Most of them are barely visible and were—still are—mistaken for massive piles of rubble or trash. Many of them have long been overtaken by dense layers of vegetation, which is one of the main reasons why many of the pyramids were destroyed in the 20th—21st centuries as people thought they were no more than rubble. Many were destroyed, and their materials were reused in the construction of modern settlements and buildings.

Strangely, the same thing happened thousands of years before in ancient Egypt, when many of its pyramids were destroyed on purpose, and their materials used in the construction of various buildings across Egypt. Is nothing ancient sacred to us anymore?

The Brazilian pyramids were massive monuments. One Brazilian Pyramid, located near the town of Jaguaruna covers a total area of 25 acres. The pyramid is once believed to have stood more than 167ft high.

Elements of some Brazilian pyramids resemble those that have been found on some Central American pyramids. Archaeologists have found traces of structures that were built on top of the pyramids resembling altars or miniature rooms. The Brazilian pyramids, however, are between 3000 and 2000 years older than some pyramids in Central America. It remains unlikely, although entirely possible, that cultures across America were in contact more than 3,000 years ago.

The Brazilian pyramid appeared and disappeared rapidly. Eventually, and entirely independently, cultures in Central America would come up with their own versions of pyramids. Unlike those built in Brazil, many pyramids across South, Central, and North America were built of much stronger materials.

The Great Pyramid of Caral. Image credit: Christopher Kleihege / UNESCO.
The Great Pyramid of Caral. Image credit: Christopher Kleihege / UNESCO.

Peru has examples of a few. The Pyramids of Caral—Caral being also a city and empire—are among the oldest pyramids in the American continent, and some would say its pyramids can compete with the Brazilian as the oldest on Earth. Among archaeologists, the ancient city is regarded as the most extensively recorded site in the Andean region with conclusive data showing dates older than 2,600 BC.
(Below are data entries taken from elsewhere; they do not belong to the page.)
-- pv_equiv track=rewrite | github.com/ShahanurSharif/SecuritySoftware | backend/attendance/views.py | _is_good_branch
-- ===== SOURCE A (Python) =====
-- _NOISE_WORDS = frozenset({
--     'the', 'and', 'for', 'you', 'are', 'not', 'has', 'was', 'hrs',
--     'exit', 'full', 'screen', 'press', 'hold', 'esc', 'psm', 'nmi',
--     'rostered', 'anyone', 'found', 'breaks', 'before', 'after',
--     'please', 'select', 'your', 'shift', 'details', 'below',
--     'department', 'security', 'contractor', 'friday', 'saturday',
--     'sunday', 'monday', 'tuesday', 'wednesday', 'thursday',
--     'start', 'work', 'location', 'excessive', 'subject',
--     'disciplinary', 'action', 'additional', 'minutes', 'hours',
--     'awarded', 'worked', 'commencing', 'responsible', 'working',
--     'notify', 'contacted', 'emergency', 'managers', 'unless',
--     'information', 'message', 'call', 'limit', 'messages',
--     'clock', 'clocked', 'clockeg', 'clockeqd', 'clocking',
--     'ciocked', 'eiocked',
-- })
--
-- def _is_good_branch(candidate: str) -> bool:
--     """Return True if *candidate* looks like a plausible branch name."""
--     if not candidate or len(candidate) < 4:
--         return False
--     words = candidate.split()
--     # Branch names: 1-2 words, each ≥ 3 letters, no noise
--     if len(words) > 2:
--         return False
--     for w in words:
--         if len(w) < 3:
--             return False
--         if w.lower() in _NOISE_WORDS:
--             return False
--     # Reject words with implausible letter patterns — real place names
--     # rarely have 4+ consecutive consonants or 3+ consecutive vowels
--     text = candidate.replace(' ', '').upper()
--     vowels = set('AEIOU')
--     max_cons = max_vow = cur_cons = cur_vow = 0
--     for ch in text:
--         if ch in vowels:
--             cur_vow += 1; cur_cons = 0
--         else:
--             cur_cons += 1; cur_vow = 0
--         max_cons = max(max_cons, cur_cons)
--         max_vow = max(max_vow, cur_vow)
--     if max_cons > 4 or max_vow > 2:
--         return False
--     return True
-- ===== SOURCE B (Python) =====
-- _NOISE_WORDS = frozenset({
--     'the', 'and', 'for', 'you', 'are', 'not', 'has', 'was', 'hrs',
--     'exit', 'full', 'screen', 'press', 'hold', 'esc', 'psm', 'nmi',
--     'rostered', 'anyone', 'found', 'breaks', 'before', 'after',
--     'please', 'select', 'your', 'shift', 'details', 'below',
--     'department', 'security', 'contractor', 'friday', 'saturday',
--     'sunday', 'monday', 'tuesday', 'wednesday', 'thursday',
--     'start', 'work', 'location', 'excessive', 'subject',
--     'disciplinary', 'action', 'additional', 'minutes', 'hours',
--     'awarded', 'worked', 'commencing', 'responsible', 'working',
--     'notify', 'contacted', 'emergency', 'managers', 'unless',
--     'information', 'message', 'call', 'limit', 'messages',
--     'clock', 'clocked', 'clockeg', 'clockeqd', 'clocking',
--     'ciocked', 'eiocked',
-- })
--
--
-- def _is_good_branch(candidate: str) -> bool:
--     """Return True if *candidate* looks like a plausible branch name."""
--     if not candidate or len(candidate) < 4:
--         return False
--     words = candidate.split()
--     if len(words) > 2:
--         return False
--     if any(len(w) < 3 or w.lower() in _NOISE_WORDS for w in words):
--         return False
--     # Sliding windows instead of incremental run counters: a run of more
--     # than 4 consonants exists iff some 5-char window is all consonants,
--     # and a run of more than 2 vowels iff some 3-char window is all vowels.
--     text = candidate.replace(' ', '').upper()
--     vowels = set('AEIOU')
--     if any(all(c not in vowels for c in text[i:i + 5])
--            for i in range(len(text) - 4)):
--         return False
--     if any(all(c in vowels for c in text[i:i + 3])
--            for i in range(len(text) - 2)):
--         return False
--     return True
-- ===== Notes on version B (the rewrite author's own statement) =====
-- stated objective: alternative
-- what changed: The incremental max-run counter loop (cur/max for consonants and vowels) is replaced by a sliding-window test: reject iff some 5-char window is all consonants or some 3-char window is all vowels; the per-word guard loop becomes an any() comprehension.
import Mathlib
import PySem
An aerial view of the "citadel" Pyramid of Caral. Image courtesy: peru.travel.
An aerial view of the “citadel” Pyramid of Caral. Image courtesy: peru.travel.

More importantly, it has been suggested that Caral may have served as a kind of model for later urban design that was developed by Andean civilizations that came and went for thousands of years. The Pyramids of Peru were numerous yet fewer than those built by civilizations in Brazil. This may because, unlike the Brazilian, the pyramids of Peru were made of stone and were therefore much more difficult to erect.

The Huaca Pucllana pyramid in Peru is another ancient wonder, although built of adobe brick, and not multi-ton stone. Located in the Miraflores district of Lima, the Pyramid is thought to have served in ancient times as an administrative and ceremonial center for the pre-Inca Lima culture. This adobe pyramid is thought to have been built around 1,500 years ago. Similar others exist in Peru, such as the Huaca del Sol and Huaca de la Luna.

Aerial view of the Huaca Pucllana archaeological complex and Miraflores district, in Lima, Peru. Shutterstock.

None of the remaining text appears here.